E ele deitou-se no chão ao meu lado e pousou a cabeça no meu colo tranquilamente, nada desconfiado com a presença do Dr Veterinário que entretanto ia preparando a seringa. Tentei ser forte mas não consegui. As lágrimas como punhos começaram a correr-me cara abaixo enquanto lhe acariciava a cabeça como que a pedir-lhe desculpa.
O Dr colocou o garrote elástico na pata para lhe salientar a veia sem dizer nada, com profissional precisão introduziu a agulha e muito lentamente começou a premir o êmbolo da seringa. Ainda o fatal líquido ia a meio e já o Rex aparentemente dormia. Deu um suspiro longo e descansado e quando o injetável chegou ao fim já ele estava morto. O nó na minha garganta não me deixava quase respirar e era incapaz de falar.

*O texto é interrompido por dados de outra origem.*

-- pv_equiv track=rewrite | github.com/ahmadsaeed77/AutoNetIR | app.py | normalize_table_rows
-- ===== SOURCE A (Python) =====
-- def format_key(key):
--     return str(key).replace("_", " ").strip().title()
--
-- def normalize_table_rows(rows, columns, rename):
--     output = []
--     for row in rows or []:
--         normalized = {}
--         for column in columns:
--             label = rename.get(column, format_key(column))
--             normalized[label] = row.get(column, "-")
--         output.append(normalized)
--     return output
-- ===== SOURCE B (Python) =====
-- def format_key(key):
--     return str(key).replace("_", " ").strip().title()
--
-- def normalize_table_rows(rows, columns, rename):
--     # Resolve label collisions once up front: 'order' keeps labels in
--     # first-occurrence order, 'winner' maps each label to the last column
--     # that produced it (the column whose cell value wins in a dict build).
--     order = []
--     winner = {}
--     for column in columns:
--         label = rename.get(column, format_key(column))
--         if label not in winner:
--             order.append(label)
--         winner[label] = column
--     return [{label: row.get(winner[label], "-") for label in order}
--             for row in (rows or [])]
-- ===== Notes on version B (the rewrite author's own statement) =====
-- stated objective: faster
-- what changed: B precomputes a collision-resolved label table in one pass over columns (labels in first-occurrence order plus, per label, the winning column), so each row's dict is built directly with unique keys by mapping that table, instead of A's per-row insert-with-overwrite dict loop that re-resolves every label for every row.
import Mathlib
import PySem

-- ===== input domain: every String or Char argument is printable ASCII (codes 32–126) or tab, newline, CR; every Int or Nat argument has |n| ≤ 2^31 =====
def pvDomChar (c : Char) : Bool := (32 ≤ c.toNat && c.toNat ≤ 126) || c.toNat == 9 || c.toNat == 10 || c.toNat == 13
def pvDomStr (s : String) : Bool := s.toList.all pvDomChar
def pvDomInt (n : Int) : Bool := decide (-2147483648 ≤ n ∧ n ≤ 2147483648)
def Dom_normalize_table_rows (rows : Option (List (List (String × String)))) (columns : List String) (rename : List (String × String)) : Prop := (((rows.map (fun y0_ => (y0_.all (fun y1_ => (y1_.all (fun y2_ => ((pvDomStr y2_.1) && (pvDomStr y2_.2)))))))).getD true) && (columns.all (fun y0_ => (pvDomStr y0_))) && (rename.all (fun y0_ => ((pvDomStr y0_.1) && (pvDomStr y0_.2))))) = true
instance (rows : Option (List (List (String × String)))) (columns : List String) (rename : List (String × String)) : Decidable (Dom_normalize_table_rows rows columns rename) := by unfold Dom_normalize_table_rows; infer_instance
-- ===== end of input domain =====

-- B resolves duplicate-label collisions once over columns (first-occurrence order + winning column per label) and builds each row's dict from that table with unique keys; same return value as A.


-- ===== PORT A =====
-- str.title() ported by hand over List Char: a letter is uppercased after a non-letter,
-- lowercased after a letter (exact for the ASCII domain, where cased = A-Z/a-z).
def pyTitle : List Char → Bool → List Char
  | [], _ => []
  | c :: cs, prevAlpha =>
      (if PySem.Chars.isalpha c then
        (if prevAlpha then PySem.Chars.lowerChar c else PySem.Chars.upperChar c)
       else c) :: pyTitle cs (PySem.Chars.isalpha c)

-- str(key) on a str is the identity; then replace("_", " ").strip().title()
def format_key (key : String) : String :=
  String.ofList (pyTitle (PySem.Str.strip (PySem.Str.replace key "_" " ")).toList false)

def normalize_table_rows (rows : Option (List (List (String × String)))) (columns : List String) (rename : List (String × String)) : List (List (String × String)) :=
  (rows.getD []).foldl (fun output row =>
    output ++ [(columns.foldl (fun normalized column =>
        normalized.insert (PySem.Dict.getD (PySem.Dict.ofList rename) column (format_key column))
          (PySem.Dict.getD (PySem.Dict.ofList row) column "-"))
      (PySem.Dict.empty : PySem.Dict String String)).items]) []

-- ===== PORT B =====
-- Python B's 'winner[label]' lookup always hits (label ∈ order ⇒ label ∈ winner);
-- it is ported as getD with an unused "" default.
def normalize_table_rows_alt (rows : Option (List (List (String × String)))) (columns : List String) (rename : List (String × String)) : List (List (String × String)) :=
  let tbl := columns.foldl (fun (p : List String × PySem.Dict String String) column =>
      let label := PySem.Dict.getD (PySem.Dict.ofList rename) column (format_key column)
      ((if p.2.contains label then p.1 else p.1 ++ [label]), p.2.insert label column))
    (([], PySem.Dict.empty) : List String × PySem.Dict String String)
  (rows.getD []).map (fun row =>
    tbl.1.map (fun label =>
      (label, PySem.Dict.getD (PySem.Dict.ofList row) (PySem.Dict.getD tbl.2 label "") "-")))

-- ===== PRECONDITION & SPEC =====
def Spec_normalize_table_rows (rows : Option (List (List (String × String)))) (columns : List String) (rename : List (String × String)) (out : List (List (String × String))) : Prop := out = normalize_table_rows_alt rows columns rename
instance (rows : Option (List (List (String × String)))) (columns : List String) (rename : List (String × String)) (out : List (List (String × String))) : Decidable (Spec_normalize_table_rows rows columns rename out) := by unfold Spec_normalize_table_rows; infer_instance

-- ===== CLAIM (what is proved, stated in full; the proofs are below) =====
def Claim_equal_normalize_table_rows : Prop := ∀ (rows : Option (List (List (String × String)))) (columns : List String) (rename : List (String × String)), Dom_normalize_table_rows rows columns rename → Spec_normalize_table_rows rows columns rename (normalize_table_rows rows columns rename)

-- ===== LEMMAS AND PROOFS =====
-- A's append-accumulator loop over rows is the map of the per-row body.
theorem foldl_append_singleton_eq_map {α β : Type} (g : α → β) :
    ∀ (xs : List α) (acc : List β), xs.foldl (fun o r => o ++ [g r]) acc = acc ++ xs.map g := by
  intro xs
  induction xs with
  | nil => simp
  | cons x xs ih => intro acc; simp [List.foldl_cons, ih]

-- Invariant linking A's per-row insert loop to B's precomputed (order, winner) table:
-- if d's items are exactly the labels of 'order' paired with val of their winning column,
-- folding the remaining columns preserves this for the extended table.
theorem insert_loop_eq_table (lab val : String → String) :
    ∀ (cols : List String) (d : PySem.Dict String String) (order : List String)
      (winner : PySem.Dict String String),
      d.keys = order →
      d.keys.Nodup →
      (∀ l, winner.contains l = d.contains l) →
      d.items = order.map (fun l => (l, val (PySem.Dict.getD winner l ""))) →
      (cols.foldl (fun d c => d.insert (lab c) (val c)) d).items
        = (cols.foldl (fun (p : List String × PySem.Dict String String) c =>
            ((if p.2.contains (lab c) then p.1 else p.1 ++ [lab c]), p.2.insert (lab c) c))
            (order, winner)).1.map
          (fun l => (l, val (PySem.Dict.getD
            (cols.foldl (fun (p : List String × PySem.Dict String String) c =>
              ((if p.2.contains (lab c) then p.1 else p.1 ++ [lab c]), p.2.insert (lab c) c))
              (order, winner)).2 l ""))) := by
  intro cols
  induction cols with
  | nil => intro d order winner hk _ _ hi; simpa using hi
  | cons c cs ih =>
      intro d order winner hk hnd hc hi
      simp only [List.foldl_cons]
      by_cases hco : d.contains (lab c) = true
      · rw [hc, hco]
        rw [if_pos rfl]
        apply ih
        · rw [PySem.Dict.keys_insert_of_contains _ _ hco]; exact hk
        · rw [PySem.Dict.keys_insert_of_contains _ _ hco]; exact hnd
        · intro l
          rw [PySem.Dict.contains_insert, PySem.Dict.contains_insert, hc]
        · rw [PySem.Dict.items_insert_of_contains _ _ hco, hi, List.map_map]
          apply List.map_congr_left
          intro l _
          by_cases hl : l = lab c
          · subst hl
            simp
          · simp [hl, PySem.Dict.getD_insert, beq_iff_eq]
      · have hco' : d.contains (lab c) = false := by
          cases h : d.contains (lab c) with
          | true => exact absurd h hco
          | false => rfl
        rw [hc, hco']
        rw [if_neg (by simp)]
        have hnotmem : lab c ∉ order := by
          rw [← hk]
          intro hmem
          rw [PySem.Dict.contains_iff_mem_keys] at hco
          exact hco hmem
        apply ih
        · rw [PySem.Dict.keys_insert_of_not_contains _ _ hco', hk]
        · rw [PySem.Dict.keys_insert_of_not_contains _ _ hco', hk]
          exact List.Nodup.append (hk ▸ hnd) (List.nodup_singleton _)
            (by simpa using fun h => hnotmem h)
        · intro l
          rw [PySem.Dict.contains_insert, PySem.Dict.contains_insert, hc]
        · rw [PySem.Dict.items_insert_of_not_contains _ _ hco', hi, List.map_append]
          congr 1
          · apply List.map_congr_left
            intro l hl
            have : l ≠ lab c := fun h => hnotmem (h ▸ hl)
            rw [PySem.Dict.getD_insert_of_ne _ _ _ this]
          · simp [PySem.Dict.getD_insert_self]

-- ===== VERDICT (by name: the statement is the Claim_ definition above) =====
theorem normalize_table_rows_spec : Claim_equal_normalize_table_rows := by
  intro rows columns rename _
  unfold Spec_normalize_table_rows normalize_table_rows normalize_table_rows_alt
  rw [foldl_append_singleton_eq_map]
  simp only [List.nil_append]
  apply List.map_congr_left
  intro row _
  exact insert_loop_eq_table
    (fun c => PySem.Dict.getD (PySem.Dict.ofList rename) c (format_key c))
    (fun c => PySem.Dict.getD (PySem.Dict.ofList row) c "-")
    columns PySem.Dict.empty [] PySem.Dict.empty rfl (by simp [PySem.Dict.empty])
    (by intro l; rfl) rfl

O Dr percebeu a minha incapacidade e disse apenas:
- Vou-me embora, falamos depois.
Fiquei sozinho com o meu inseparável amigo até ele arrefecer. Por detrás das cortinas da janela do primeiro andar os filhos e a mulher espreitavam e choravam também. Por fim fui buscar uma enxada, cavei uma cova funda o suficiente para o sepultar ali mesmo onde ainda permanece, cortei um braçado grande de silvas e cobri a cova colocando em sua volta uma fileira de pedras grandes para impedir que os javalis, os saca-rabos ou outros predadores selvagens que por aqui abundam o tentassem desenterrar para devorar.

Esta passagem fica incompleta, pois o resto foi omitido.